### How to complete this task
Your answer should be every line with the word "unfold", copied from the data below.

### Items listed in a dataset
------------

-- pv_equiv track=rewrite | github.com/s-morgan-jeffries/apple-mail-mcp | src/apple_mail_mcp/security.py | _is_reserved_test_domain
-- ===== SOURCE A (Python) =====
-- RESERVED_TEST_DOMAINS = {"example.com", "example.net", "example.org"}
--
-- RESERVED_TEST_TLDS = {".example", ".test", ".invalid", ".localhost"}
--
-- def _is_reserved_test_domain(email: str) -> bool:
--     """True if email's domain is an RFC 2606 reserved test domain."""
--     if "@" not in email:
--         return False
--     domain = email.rsplit("@", 1)[1].lower()
--     if domain in RESERVED_TEST_DOMAINS:
--         return True
--     for tld in RESERVED_TEST_TLDS:
--         bare = tld.lstrip(".")
--         if domain == bare or domain.endswith(tld):
--             return True
--     return False
-- ===== SOURCE B (Python) =====
-- RESERVED_TEST_DOMAINS = {"example.com", "example.net", "example.org"}
--
-- _RESERVED_TLD_LABELS = {"example", "test", "invalid", "localhost"}
--
-- def _is_reserved_test_domain(email: str) -> bool:
--     """True if email's domain is an RFC 2606 reserved test domain."""
--     if "@" not in email:
--         return False
--     domain = email.rsplit("@", 1)[1].lower()
--     if domain in RESERVED_TEST_DOMAINS:
--         return True
--     return domain.rpartition(".")[2] in _RESERVED_TLD_LABELS
-- ===== Notes on version B (the rewrite author's own statement) =====
-- stated objective: simpler
-- what changed: Replaces the per-TLD lstrip/equality/endswith loop by extracting the final dot-label once with rpartition and testing one membership in a bare-label set.
import Mathlib
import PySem

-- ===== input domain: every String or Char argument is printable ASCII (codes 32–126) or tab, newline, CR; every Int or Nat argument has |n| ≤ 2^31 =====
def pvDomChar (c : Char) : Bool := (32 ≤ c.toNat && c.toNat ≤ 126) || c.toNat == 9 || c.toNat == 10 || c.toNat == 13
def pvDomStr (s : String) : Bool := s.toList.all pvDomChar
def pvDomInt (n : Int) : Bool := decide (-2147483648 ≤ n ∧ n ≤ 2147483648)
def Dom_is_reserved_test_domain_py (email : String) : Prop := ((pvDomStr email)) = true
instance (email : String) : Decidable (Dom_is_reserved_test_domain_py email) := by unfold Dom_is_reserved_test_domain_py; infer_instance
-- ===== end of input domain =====

-- B replaces A's per-TLD lstrip/equality/endswith loop by one extraction of the final
-- dot-label (rpartition) and a single membership test; objective: simpler.

-- email.rsplit("@", 1)[1] — exact whenever '@' occurs in s (guaranteed by the guard
-- under which both programs use it): the suffix after the LAST '@'.
def pvAfterLast (c : Char) (s : List Char) : List Char :=
  (s.reverse.takeWhile (fun x => x != c)).reverse

-- ===== PORT A =====
-- RESERVED_TEST_TLDS iterated in some set order; the loop only ORs matches, so order is immaterial.
def pvTldsA : List (List Char) :=
  [".example".toList, ".test".toList, ".invalid".toList, ".localhost".toList]

-- for tld in … : bare = tld.lstrip("."); if domain == bare or domain.endswith(tld): return True
-- (lstrip(".") ported step for step as dropWhile (· == '.'); exact)
def pvLoopA (domain : List Char) : Bool :=
  pvTldsA.any (fun tld =>
    domain == tld.dropWhile (fun x => x == '.') || PySem.Chars.endswith domain tld)

def is_reserved_test_domain_py (email : String) : Bool :=
  if PySem.Str.isIn "@" email = false then false
  else
    let domain := PySem.Chars.lower (pvAfterLast '@' email.toList)
    if (domain == "example.com".toList || domain == "example.net".toList
        || domain == "example.org".toList) then true
    else pvLoopA domain

-- ===== PORT B =====
-- domain.rpartition(".")[2] in {bare labels}: the suffix after the last '.'
-- (the whole string when there is no '.'), then one membership test.
def pvLastLabelB (domain : List Char) : Bool :=
  let last := (domain.reverse.takeWhile (fun x => x != '.')).reverse
  (last == "example".toList || last == "test".toList
    || last == "invalid".toList || last == "localhost".toList)

def is_reserved_test_domain_py_alt (email : String) : Bool :=
  if PySem.Str.isIn "@" email = false then false
  else
    let domain := PySem.Chars.lower (pvAfterLast '@' email.toList)
    if (domain == "example.com".toList || domain == "example.net".toList
        || domain == "example.org".toList) then true
    else pvLastLabelB domain

-- ===== PRECONDITION & SPEC =====
def Spec_is_reserved_test_domain_py (email : String) (out : Bool) : Prop := out = is_reserved_test_domain_py_alt email
instance (email : String) (out : Bool) : Decidable (Spec_is_reserved_test_domain_py email out) := by unfold Spec_is_reserved_test_domain_py; infer_instance

-- ===== CLAIM (what is proved, stated in full; the proofs are below) =====
def Claim_equal_is_reserved_test_domain_py : Prop := ∀ (email : String), Dom_is_reserved_test_domain_py email → Spec_is_reserved_test_domain_py email (is_reserved_test_domain_py email)

-- ===== LEMMAS AND PROOFS =====

-- takeWhile (≠ '.') characterised, for a target u free of dots.
theorem pv_takeWhile_eq_iff (u r : List Char) (hu : '.' ∉ u) :
    r.takeWhile (fun x => x != '.') = u ↔ (r = u ∨ (u ++ ['.']) <+: r) := by
  induction u generalizing r with
  | nil =>
      cases r with
      | nil => simp
      | cons b r' =>
          by_cases hb : b = '.'
          · subst hb; simp [List.cons_prefix_cons]
          · simp [hb, Ne.symm hb, List.cons_prefix_cons]
  | cons a u' ih =>
      have ha : a ≠ '.' := by intro h; exact hu (h ▸ List.mem_cons_self)
      have hu' : '.' ∉ u' := fun h => hu (List.mem_cons_of_mem _ h)
      cases r with
      | nil => simp
      | cons b r' =>
          by_cases hb : b = '.'
          · subst hb
            simp [List.cons_prefix_cons, ha, Ne.symm ha]
          · simp [hb, List.cons_prefix_cons, ih r' hu',
              eq_comm (a := b) (b := a), and_or_left]

-- one TLD (Prop form): "domain == bare or domain.endswith('.'+bare)" ↔ last dot-label = bare.
theorem pv_one_tld_iff (d t : List Char) (ht : '.' ∉ t) :
    (d = t ∨ ('.' :: t) <:+ d) ↔ (d.reverse.takeWhile (fun x => x != '.')).reverse = t := by
  have key := pv_takeWhile_eq_iff t.reverse d.reverse (by simpa using ht)
  constructor
  · rintro (rfl | hs)
    · have : d.reverse.takeWhile (fun x => x != '.') = d.reverse := by
        refine List.takeWhile_eq_self_iff.mpr ?_
        intro c hc
        have hcd : c ∈ d := List.mem_reverse.mp hc
        simp only [bne_iff_ne, ne_eq]
        rintro rfl
        exact ht hcd
      simp [this]
    · have hpre : (t.reverse ++ ['.']) <+: d.reverse := by
        have := List.reverse_prefix.mpr hs
        simpa using this
      rw [key.mpr (Or.inr hpre)]
      simp
  · intro h
    have h' : d.reverse.takeWhile (fun x => x != '.') = t.reverse := by
      have := congrArg List.reverse h
      simpa using this
    rcases key.mp h' with h1 | h1
    · left
      have := congrArg List.reverse h1
      simpa using this
    · right
      refine List.reverse_prefix.mp ?_
      simpa using h1
-- one TLD (Bool form)
theorem pv_one_tld (d t : List Char) (ht : '.' ∉ t) :
    (d == t || PySem.Chars.endswith d ('.' :: t))
      = ((d.reverse.takeWhile (fun x => x != '.')).reverse == t) := by
  rw [Bool.eq_iff_iff]
  simp only [Bool.or_eq_true, beq_iff_eq, PySem.Chars.endswith_iff]
  exact pv_one_tld_iff d t ht

-- A's loop equals B's single last-label test.
theorem pv_main_eq (d : List Char) : pvLoopA d = pvLastLabelB d := by
  unfold pvLoopA pvLastLabelB pvTldsA
  simp only [List.any_cons, List.any_nil, Bool.or_false]
  rw [show List.dropWhile (fun x => x == '.') ".example".toList = "example".toList from rfl,
      show List.dropWhile (fun x => x == '.') ".test".toList = "test".toList from rfl,
      show List.dropWhile (fun x => x == '.') ".invalid".toList = "invalid".toList from rfl,
      show List.dropWhile (fun x => x == '.') ".localhost".toList = "localhost".toList from rfl,
      show ".example".toList = '.' :: "example".toList from rfl,
      show ".test".toList = '.' :: "test".toList from rfl,
      show ".invalid".toList = '.' :: "invalid".toList from rfl,
      show ".localhost".toList = '.' :: "localhost".toList from rfl,
      pv_one_tld d "example".toList (by decide), pv_one_tld d "test".toList (by decide),
      pv_one_tld d "invalid".toList (by decide), pv_one_tld d "localhost".toList (by decide)]
  simp [Bool.or_assoc]

-- ===== VERDICT (by name: the statement is the Claim_ definition above) =====
theorem is_reserved_test_domain_py_spec : Claim_equal_is_reserved_test_domain_py := by
  intro email _
  unfold Spec_is_reserved_test_domain_py is_reserved_test_domain_py is_reserved_test_domain_py_alt
  rcases h : PySem.Str.isIn "@" email with _ | _
  · simp
  · simp only [Bool.true_eq_false, if_false, pv_main_eq]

------------

### Response to this exercise
instance (email : String) : Decidable (Dom_is_reserved_test_domain_py email) := by unfold Dom_is_reserved_test_domain_py; infer_instance
instance (email : String) (out : Bool) : Decidable (Spec_is_reserved_test_domain_py email out) := by unfold Spec_is_reserved_test_domain_py; infer_instance
  unfold pvLoopA pvLastLabelB pvTldsA
  unfold Spec_is_reserved_test_domain_py is_reserved_test_domain_py is_reserved_test_domain_py_alt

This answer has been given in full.